The same flow drives the SSE stream and the MCP notifications/resources/updated ping. There is no second "send the event to subscribers" step — the bus is the dispatch.

The lock keeps mutations on one workspace serialised; different workspaces proceed in parallel. Extensions emit their own events (DocBronzed, IngestProgress, SimulationCompleted) on the same bus.

Document ingestion pipeline

The PDF extension stores the original source before deriving structured content and source-grounded regions for use by canvases, agents, and simulations.

Document ingestion and provenance data pipeline

Source files move through bronze, silver, and gold artefacts; every downstream consumer receives values with source provenance.

Real-time sync as a side effect

The frontend uses EventSource against GET /api/workspaces/{slug}/events. The server immediately writes a snapshot event with the full state at the current version, then forwards every new DomainEvent as a patch event.

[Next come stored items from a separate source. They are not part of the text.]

-- pv_equiv track=rewrite | github.com/ansh1113/ovla | ovla/core/semantic_extractor.py | _classify_joint_role
-- ===== SOURCE A (Python) =====
-- def _classify_joint_role(joint_name: str) -> str:
--     """Heuristic joint role classification"""
--     name_lower = joint_name.lower()
--
--     if any(x in name_lower for x in ['wrist', 'hand']):
--         return 'wrist'
--     elif 'elbow' in name_lower:
--         return 'elbow'
--     elif 'shoulder' in name_lower:
--         return 'shoulder'
--     elif 'ankle' in name_lower:
--         return 'ankle'
--     elif 'knee' in name_lower:
--         return 'knee'
--     elif 'hip' in name_lower:
--         return 'hip'
--     elif any(x in name_lower for x in ['waist', 'torso', 'spine', 'pelvis']):
--         return 'torso'
--     elif any(x in name_lower for x in ['finger', 'gripper']):
--         return 'end_effector'
--
--     return 'other'
-- ===== SOURCE B (Python) =====
-- KEYWORD_ROLE = {
--     'wrist': 'wrist', 'hand': 'wrist',
--     'elbow': 'elbow',
--     'shoulder': 'shoulder',
--     'ankle': 'ankle',
--     'knee': 'knee',
--     'hip': 'hip',
--     'waist': 'torso', 'torso': 'torso', 'spine': 'torso', 'pelvis': 'torso',
--     'finger': 'end_effector', 'gripper': 'end_effector',
-- }
--
-- PRIORITY = ['wrist', 'elbow', 'shoulder', 'ankle', 'knee', 'hip', 'torso', 'end_effector']
--
--
-- def _classify_joint_role(joint_name: str) -> str:
--     """Heuristic joint role classification: first collect ALL matching roles,
--     then pick the highest-priority one."""
--     name_lower = joint_name.lower()
--     matched = {role for kw, role in KEYWORD_ROLE.items() if kw in name_lower}
--     return next((r for r in PRIORITY if r in matched), 'other')
-- ===== Notes on version B (the rewrite author's own statement) =====
-- stated objective: alternative
-- what changed: Instead of an early-exit if/elif chain of ordered substring tests, B runs two staged passes: it first evaluates ALL keyword tests and collects the full set of matched roles, then selects the highest-priority role from a fixed priority list (falling back to 'other').
import Mathlib
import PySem

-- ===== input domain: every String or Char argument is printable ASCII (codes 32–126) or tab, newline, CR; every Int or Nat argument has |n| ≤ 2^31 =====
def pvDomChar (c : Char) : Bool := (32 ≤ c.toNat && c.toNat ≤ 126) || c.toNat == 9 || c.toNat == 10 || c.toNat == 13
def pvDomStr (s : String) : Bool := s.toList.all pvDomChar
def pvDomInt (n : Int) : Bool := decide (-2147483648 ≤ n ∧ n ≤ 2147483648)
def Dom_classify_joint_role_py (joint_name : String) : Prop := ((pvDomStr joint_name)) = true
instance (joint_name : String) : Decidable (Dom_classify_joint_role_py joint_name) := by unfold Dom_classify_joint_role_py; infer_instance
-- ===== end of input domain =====

-- B replaces A's early-exit if/elif chain by two staged passes: collect the full set of matched roles, then pick the first role of a fixed priority list (alternative decomposition, same cost).


-- ===== PORT A =====
def classify_joint_role_py (joint_name : String) : String :=
  let name_lower := PySem.Str.lower joint_name
  if (["wrist", "hand"].any (fun x => PySem.Str.isIn x name_lower)) then "wrist"
  else if PySem.Str.isIn "elbow" name_lower then "elbow"
  else if PySem.Str.isIn "shoulder" name_lower then "shoulder"
  else if PySem.Str.isIn "ankle" name_lower then "ankle"
  else if PySem.Str.isIn "knee" name_lower then "knee"
  else if PySem.Str.isIn "hip" name_lower then "hip"
  else if (["waist", "torso", "spine", "pelvis"].any (fun x => PySem.Str.isIn x name_lower)) then "torso"
  else if (["finger", "gripper"].any (fun x => PySem.Str.isIn x name_lower)) then "end_effector"
  else "other"

-- ===== PORT B =====
-- KEYWORD_ROLE.items() (dict, literal keys so insertion order is the written order)
def pvKeywordRole : List (String × String) :=
  [("wrist", "wrist"), ("hand", "wrist"),
   ("elbow", "elbow"),
   ("shoulder", "shoulder"),
   ("ankle", "ankle"),
   ("knee", "knee"),
   ("hip", "hip"),
   ("waist", "torso"), ("torso", "torso"), ("spine", "torso"), ("pelvis", "torso"),
   ("finger", "end_effector"), ("gripper", "end_effector")]

def pvPriority : List String :=
  ["wrist", "elbow", "shoulder", "ankle", "knee", "hip", "torso", "end_effector"]

-- next((r for r in PRIORITY if r in matched), 'other')
def pvFirstIn (matched : PySem.Set String) : List String → String
  | [] => "other"
  | r :: rest => if PySem.Set.contains matched r then r else pvFirstIn matched rest

def classify_joint_role_py_alt (joint_name : String) : String :=
  let name_lower := PySem.Str.lower joint_name
  -- {role for kw, role in KEYWORD_ROLE.items() if kw in name_lower}
  let matched : PySem.Set String :=
    PySem.Set.ofList ((pvKeywordRole.filter (fun p => PySem.Str.isIn p.1 name_lower)).map Prod.snd)
  pvFirstIn matched pvPriority

-- ===== PRECONDITION & SPEC =====
def Spec_classify_joint_role_py (joint_name : String) (out : String) : Prop := out = classify_joint_role_py_alt joint_name
instance (joint_name : String) (out : String) : Decidable (Spec_classify_joint_role_py joint_name out) := by unfold Spec_classify_joint_role_py; infer_instance

-- ===== CLAIM (what is proved, stated in full; the proofs are below) =====
def Claim_equal_classify_joint_role_py : Prop := ∀ (joint_name : String), Dom_classify_joint_role_py joint_name → Spec_classify_joint_role_py joint_name (classify_joint_role_py joint_name)

-- ===== LEMMAS AND PROOFS =====
-- membership of a role in B's matched set, expressed by the per-keyword containment tests
theorem pv_contains_matched (L : String) (r : String) :
    PySem.Set.contains
      (PySem.Set.ofList ((pvKeywordRole.filter (fun p => PySem.Str.isIn p.1 L)).map Prod.snd)) r
      = (pvKeywordRole.any (fun p => p.2 == r && PySem.Str.isIn p.1 L)) := by
  rw [Bool.eq_iff_iff]
  simp [PySem.Set.mem_ofList, List.mem_filter, List.mem_map, pvKeywordRole]
  constructor
  · rintro ⟨a, (⟨rfl,rfl⟩|⟨rfl,rfl⟩|⟨rfl,rfl⟩|⟨rfl,rfl⟩|⟨rfl,rfl⟩|⟨rfl,rfl⟩|⟨rfl,rfl⟩|⟨rfl,rfl⟩|⟨rfl,rfl⟩|⟨rfl,rfl⟩|⟨rfl,rfl⟩|⟨rfl,rfl⟩|⟨rfl,rfl⟩), hin⟩ <;>
      first
      | exact Or.inl ⟨rfl, hin⟩
      | exact Or.inr (Or.inl ⟨rfl, hin⟩)
      | exact Or.inr (Or.inr (Or.inl ⟨rfl, hin⟩))
      | exact Or.inr (Or.inr (Or.inr (Or.inl ⟨rfl, hin⟩)))
      | exact Or.inr (Or.inr (Or.inr (Or.inr (Or.inl ⟨rfl, hin⟩))))
      | exact Or.inr (Or.inr (Or.inr (Or.inr (Or.inr (Or.inl ⟨rfl, hin⟩)))))
      | exact Or.inr (Or.inr (Or.inr (Or.inr (Or.inr (Or.inr (Or.inl ⟨rfl, hin⟩))))))
      | exact Or.inr (Or.inr (Or.inr (Or.inr (Or.inr (Or.inr (Or.inr (Or.inl ⟨rfl, hin⟩)))))))
      | exact Or.inr (Or.inr (Or.inr (Or.inr (Or.inr (Or.inr (Or.inr (Or.inr (Or.inl ⟨rfl, hin⟩))))))))
      | exact Or.inr (Or.inr (Or.inr (Or.inr (Or.inr (Or.inr (Or.inr (Or.inr (Or.inr (Or.inl ⟨rfl, hin⟩)))))))))
      | exact Or.inr (Or.inr (Or.inr (Or.inr (Or.inr (Or.inr (Or.inr (Or.inr (Or.inr (Or.inr (Or.inl ⟨rfl, hin⟩))))))))))
      | exact Or.inr (Or.inr (Or.inr (Or.inr (Or.inr (Or.inr (Or.inr (Or.inr (Or.inr (Or.inr (Or.inr (Or.inl ⟨rfl, hin⟩)))))))))))
      | exact Or.inr (Or.inr (Or.inr (Or.inr (Or.inr (Or.inr (Or.inr (Or.inr (Or.inr (Or.inr (Or.inr (Or.inr (⟨rfl, hin⟩))))))))))))
  · rintro (⟨rfl,h⟩|⟨rfl,h⟩|⟨rfl,h⟩|⟨rfl,h⟩|⟨rfl,h⟩|⟨rfl,h⟩|⟨rfl,h⟩|⟨rfl,h⟩|⟨rfl,h⟩|⟨rfl,h⟩|⟨rfl,h⟩|⟨rfl,h⟩|⟨rfl,h⟩)
    · exact ⟨"wrist", Or.inl ⟨rfl, rfl⟩, h⟩
    · exact ⟨"hand", Or.inr (Or.inl ⟨rfl, rfl⟩), h⟩
    · exact ⟨"elbow", Or.inr (Or.inr (Or.inl ⟨rfl, rfl⟩)), h⟩
    · exact ⟨"shoulder", Or.inr (Or.inr (Or.inr (Or.inl ⟨rfl, rfl⟩))), h⟩
    · exact ⟨"ankle", Or.inr (Or.inr (Or.inr (Or.inr (Or.inl ⟨rfl, rfl⟩)))), h⟩
    · exact ⟨"knee", Or.inr (Or.inr (Or.inr (Or.inr (Or.inr (Or.inl ⟨rfl, rfl⟩))))), h⟩
    · exact ⟨"hip", Or.inr (Or.inr (Or.inr (Or.inr (Or.inr (Or.inr (Or.inl ⟨rfl, rfl⟩)))))), h⟩
    · exact ⟨"waist", Or.inr (Or.inr (Or.inr (Or.inr (Or.inr (Or.inr (Or.inr (Or.inl ⟨rfl, rfl⟩))))))), h⟩
    · exact ⟨"torso", Or.inr (Or.inr (Or.inr (Or.inr (Or.inr (Or.inr (Or.inr (Or.inr (Or.inl ⟨rfl, rfl⟩)))))))), h⟩
    · exact ⟨"spine", Or.inr (Or.inr (Or.inr (Or.inr (Or.inr (Or.inr (Or.inr (Or.inr (Or.inr (Or.inl ⟨rfl, rfl⟩))))))))), h⟩
    · exact ⟨"pelvis", Or.inr (Or.inr (Or.inr (Or.inr (Or.inr (Or.inr (Or.inr (Or.inr (Or.inr (Or.inr (Or.inl ⟨rfl, rfl⟩)))))))))), h⟩
    · exact ⟨"finger", Or.inr (Or.inr (Or.inr (Or.inr (Or.inr (Or.inr (Or.inr (Or.inr (Or.inr (Or.inr (Or.inr (Or.inl ⟨rfl, rfl⟩))))))))))), h⟩
    · exact ⟨"gripper", Or.inr (Or.inr (Or.inr (Or.inr (Or.inr (Or.inr (Or.inr (Or.inr (Or.inr (Or.inr (Or.inr (Or.inr (⟨rfl, rfl⟩)))))))))))), h⟩

-- ===== VERDICT (by name: the statement is the Claim_ definition above) =====
theorem classify_joint_role_py_spec : Claim_equal_classify_joint_role_py := by
  intro j _
  unfold Spec_classify_joint_role_py
  simp only [classify_joint_role_py, classify_joint_role_py_alt, pvPriority, pvFirstIn]
  simp only [pv_contains_matched]
  simp only [pvKeywordRole, List.any_cons, List.any_nil, Bool.or_false]
  simp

The browser-side store (canvasStore.ts, Zustand) pattern-matches on event.type and updates its nodes[id] / edges[id] dictionary. ReactFlow re-renders only the changed node thanks to dict keys.

If the client detects a version gap (network blip, sleep/wake), it re-fetches the snapshot via GET /api/workspaces/{slug}/state and resumes streaming. The reconnection is invisible to the user.

Optimistic local writes work on top of this. Drag a node → the store updates nodes[id].x/y immediately and renders the next frame; in parallel, the browser PATCHes /api/workspaces/{slug}/nodes/{id}; the server emits NodeMoved; SSE delivers it back; the store's applyEvent runs idempotently because the event id matches a request the client already issued. On 4xx/5xx the optimistic write is rolled back and a toast surfaces the error.

Idempotency, ordering, replay

  • Idempotent. Every event carries a client-generated id. Re-sent events are dropped by the store. Crashed-during-write requests are safely retryable.
  • Ordered per workspace. A per-workspace asyncio.Lock serialises the validate→apply→append→publish path; version increments by exactly 1 per accepted event. Different workspaces proceed in parallel.
  • Replayable. events.jsonl is append-only. snapshot.json is a cached fold over those events at a known version. Cold-boot the process, replay events from the snapshot's version onward, and you have the same state.

What the SSE stream carries

The stream is small and predictable:

event: snapshot
data: {"meta": {...}, "nodes": {...}, "edges": {...}, "version": 42}

event: patch
data: {"id": "...", "type": "NodeMoved", "version": 43, "payload": {"id": "n1", "x": 120, "y": 80}, ...}

event: patch
data: {"id": "...", "type": "EdgeAdded", "version": 44, ...}

This is what makes the system agent-friendly. An MCP client doesn't need a special "agent protocol" — it subscribes to the same SSE feed the browser uses, or it polls canvas_get_state. Two-way sync between a human dragging on a canvas and an agent making tool calls is just both parties speaking to the same WorkspaceService and listening to the same bus.